-- Task goal --
As the lines appear below, please set them down exactly, starting at the first and finishing with the one containing "ops = frozenset(c".
---
-- pv_equiv track=rewrite | github.com/garvit000/andromeda | app.py | _detect_operation_label
-- ===== SOURCE A (Python) =====
-- def _detect_operation_label(expr: str) -> str:
--     expr_clean = expr.strip()
--     if "+" in expr_clean and not any(c in expr_clean for c in "-*/^%"):
--         return "sum"
--     if "-" in expr_clean and not any(c in expr_clean for c in "+*/^%"):
--         return "difference"
--     if "*" in expr_clean and not any(c in expr_clean for c in "+-/^%"):
--         return "product"
--     if "/" in expr_clean and not any(c in expr_clean for c in "+-*^%"):
--         return "quotient"
--     return "result"
-- ===== SOURCE B (Python) =====
-- _OP_TABLE = {
--     frozenset('+'): 'sum',
--     frozenset('-'): 'difference',
--     frozenset('*'): 'product',
--     frozenset('/'): 'quotient',
-- }
--
--
-- def _detect_operation_label(expr: str) -> str:
--     ops = frozenset(c for c in expr.strip() if c in '+-*/^%')
--     return _OP_TABLE.get(ops, 'result')
-- ===== Notes on version B (the rewrite author's own statement) =====
-- stated objective: simpler
-- what changed: Replaces the four branch conditions that each rescan the string (one membership test plus an any() over five other operators) by a single pass collecting the set of operator characters present, followed by one table lookup keyed by that set.
import Mathlib
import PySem

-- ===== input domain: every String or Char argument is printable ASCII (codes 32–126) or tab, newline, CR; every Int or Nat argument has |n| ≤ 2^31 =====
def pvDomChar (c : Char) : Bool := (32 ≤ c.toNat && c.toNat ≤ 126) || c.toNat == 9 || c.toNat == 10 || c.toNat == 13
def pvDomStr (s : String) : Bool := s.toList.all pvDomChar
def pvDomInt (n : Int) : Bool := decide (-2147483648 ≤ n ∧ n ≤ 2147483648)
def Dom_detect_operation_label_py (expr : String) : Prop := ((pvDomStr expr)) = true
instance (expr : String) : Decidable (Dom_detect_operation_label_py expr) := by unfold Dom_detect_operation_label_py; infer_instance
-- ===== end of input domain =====

-- B replaces A's four repeated membership scans by one pass building the set of
-- operator characters present plus a single table lookup keyed by that set (simpler).


-- ===== PORT A =====
def detect_operation_label_py (expr : String) : String :=
  let ec := PySem.Str.strip expr
  if PySem.Str.isIn "+" ec
      && !((("-*/^%" : String).toList).any (fun c => PySem.Str.isIn (String.ofList [c]) ec)) then
    "sum"
  else if PySem.Str.isIn "-" ec
      && !((("+*/^%" : String).toList).any (fun c => PySem.Str.isIn (String.ofList [c]) ec)) then
    "difference"
  else if PySem.Str.isIn "*" ec
      && !((("+-/^%" : String).toList).any (fun c => PySem.Str.isIn (String.ofList [c]) ec)) then
    "product"
  else if PySem.Str.isIn "/" ec
      && !((("+-*^%" : String).toList).any (fun c => PySem.Str.isIn (String.ofList [c]) ec)) then
    "quotient"
  else
    "result"

-- ===== PORT B =====
-- _OP_TABLE: frozenset keys as lists of their elements; dict.get scans by set equality
def pvOpTable : List (List Char × String) :=
  [(['+'], "sum"), (['-'], "difference"), (['*'], "product"), (['/'], "quotient")]

-- dict.get on the 4-entry frozenset-keyed table: first key equal AS A SET wins, else default
def pvTableGet : List (List Char × String) → PySem.Set Char → String → String
  | [], _, dflt => dflt
  | (k, v) :: rest, s, dflt =>
      if PySem.Set.equal (PySem.Set.ofList k) s then v else pvTableGet rest s dflt

def detect_operation_label_py_alt (expr : String) : String :=
  -- frozenset(c for c in expr.strip() if c in '+-*/^%'); 'c in str' for a single char = membership
  let ops : PySem.Set Char :=
    PySem.Set.ofList (((PySem.Str.strip expr).toList).filter
      (fun c => (("+-*/^%" : String).toList).contains c))
  pvTableGet pvOpTable ops "result"

-- ===== PRECONDITION & SPEC =====
def Spec_detect_operation_label_py (expr : String) (out : String) : Prop := out = detect_operation_label_py_alt expr
instance (expr : String) (out : String) : Decidable (Spec_detect_operation_label_py expr out) := by unfold Spec_detect_operation_label_py; infer_instance

-- ===== CLAIM (what is proved, stated in full; the proofs are below) =====
def Claim_equal_detect_operation_label_py : Prop := ∀ (expr : String), Dom_detect_operation_label_py expr → Spec_detect_operation_label_py expr (detect_operation_label_py expr)

-- ===== LEMMAS AND PROOFS =====

-- 'sub in s' for a one-character sub is element membership
theorem chars_isIn_single (c : Char) (l : List Char) :
    PySem.Chars.isIn [c] l = l.contains c := by
  by_cases h : c ∈ l
  · have : [c] <:+: l := by
      obtain ⟨s, t, rfl⟩ := List.append_of_mem h
      exact ⟨s, t, by simp⟩
    simp [(PySem.Chars.isIn_iff_infix _ _).mpr this, h]
  · have : PySem.Chars.isIn [c] l = false :=
      (PySem.Chars.isIn_eq_false_iff _ _).mpr (fun hin => h (hin.mem (List.mem_singleton_self c)))
    simp [this, h]

-- A's branch condition for operator c (no other operator from `others` present)
-- coincides with B's table test "the collected operator set equals {c}".
theorem cond_eq (l : List Char) (c : Char) (others : List Char) (p : Char → Bool)
    (hc : p c = true) (hperm : ∀ x, p x = true ↔ (x = c ∨ x ∈ others)) (hco : c ∉ others) :
    (l.contains c && !(others.any (fun d => l.contains d)))
      = PySem.Set.equal (PySem.Set.ofList [c]) (PySem.Set.ofList (l.filter p)) := by
  rw [Bool.eq_iff_iff]
  rw [PySem.Set.equal_iff]
  simp only [Bool.and_eq_true, Bool.not_eq_eq_eq_not, Bool.not_true, List.any_eq_false,
    List.contains_eq_mem, decide_eq_true_eq,
    PySem.Set.mem_ofList, List.mem_filter, List.mem_singleton]
  constructor
  · rintro ⟨hcl, hothers⟩ x
    constructor
    · rintro rfl; exact ⟨hcl, hc⟩
    · rintro ⟨hxl, hpx⟩
      rcases (hperm x).mp hpx with rfl | hxo
      · rfl
      · exact absurd hxl (hothers x hxo)
  · intro h
    refine ⟨((h c).mp rfl).1, fun d hd hdl => ?_⟩
    have hpd : p d = true := (hperm d).mpr (Or.inr hd)
    exact hco (((h d).mpr ⟨hdl, hpd⟩) ▸ hd)

-- string-literal .toList values, pre-evaluated for the rewrites below
theorem pvToList_ops : ("+-*/^%" : String).toList = ['+', '-', '*', '/', '^', '%'] := by decide
theorem pvToList_1 : ("-*/^%" : String).toList = ['-', '*', '/', '^', '%'] := by decide
theorem pvToList_2 : ("+*/^%" : String).toList = ['+', '*', '/', '^', '%'] := by decide
theorem pvToList_3 : ("+-/^%" : String).toList = ['+', '-', '/', '^', '%'] := by decide
theorem pvToList_4 : ("+-*^%" : String).toList = ['+', '-', '*', '^', '%'] := by decide
theorem pvToList_p : ("+" : String).toList = ['+'] := by decide
theorem pvToList_m : ("-" : String).toList = ['-'] := by decide
theorem pvToList_t : ("*" : String).toList = ['*'] := by decide
theorem pvToList_d : ("/" : String).toList = ['/'] := by decide

-- ===== VERDICT (by name: the statement is the Claim_ definition above) =====
theorem detect_operation_label_py_spec : Claim_equal_detect_operation_label_py := by
  intro expr _
  unfold Spec_detect_operation_label_py detect_operation_label_py detect_operation_label_py_alt
  simp only [pvTableGet, pvOpTable, PySem.Str.isIn_eq, pvToList_ops, pvToList_1, pvToList_2,
    pvToList_3, pvToList_4, pvToList_p, pvToList_m, pvToList_t, pvToList_d,
    String.toList_ofList, chars_isIn_single]
  rw [cond_eq _ '+' ['-', '*', '/', '^', '%'] (fun c => (['+', '-', '*', '/', '^', '%'] : List Char).contains c) (by decide)
        (by intro x; simp [List.contains_eq_mem]) (by decide),
      cond_eq _ '-' ['+', '*', '/', '^', '%'] (fun c => (['+', '-', '*', '/', '^', '%'] : List Char).contains c) (by decide)
        (by intro x; simp [List.contains_eq_mem]; tauto) (by decide),
      cond_eq _ '*' ['+', '-', '/', '^', '%'] (fun c => (['+', '-', '*', '/', '^', '%'] : List Char).contains c) (by decide)
        (by intro x; simp [List.contains_eq_mem]; tauto) (by decide),
      cond_eq _ '/' ['+', '-', '*', '^', '%'] (fun c => (['+', '-', '*', '/', '^', '%'] : List Char).contains c) (by decide)
        (by intro x; simp [List.contains_eq_mem]; tauto) (by decide)]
---
-- Exercise response --
-- pv_equiv track=rewrite | github.com/garvit000/andromeda | app.py | _detect_operation_label
-- ===== SOURCE A (Python) =====
-- def _detect_operation_label(expr: str) -> str:
--     expr_clean = expr.strip()
--     if "+" in expr_clean and not any(c in expr_clean for c in "-*/^%"):
--         return "sum"
--     if "-" in expr_clean and not any(c in expr_clean for c in "+*/^%"):
--         return "difference"
--     if "*" in expr_clean and not any(c in expr_clean for c in "+-/^%"):
--         return "product"
--     if "/" in expr_clean and not any(c in expr_clean for c in "+-*^%"):
--         return "quotient"
--     return "result"
-- ===== SOURCE B (Python) =====
-- _OP_TABLE = {
--     frozenset('+'): 'sum',
--     frozenset('-'): 'difference',
--     frozenset('*'): 'product',
--     frozenset('/'): 'quotient',
-- }
--
--
-- def _detect_operation_label(expr: str) -> str:
--     ops = frozenset(c for c in expr.strip() if c in '+-*/^%')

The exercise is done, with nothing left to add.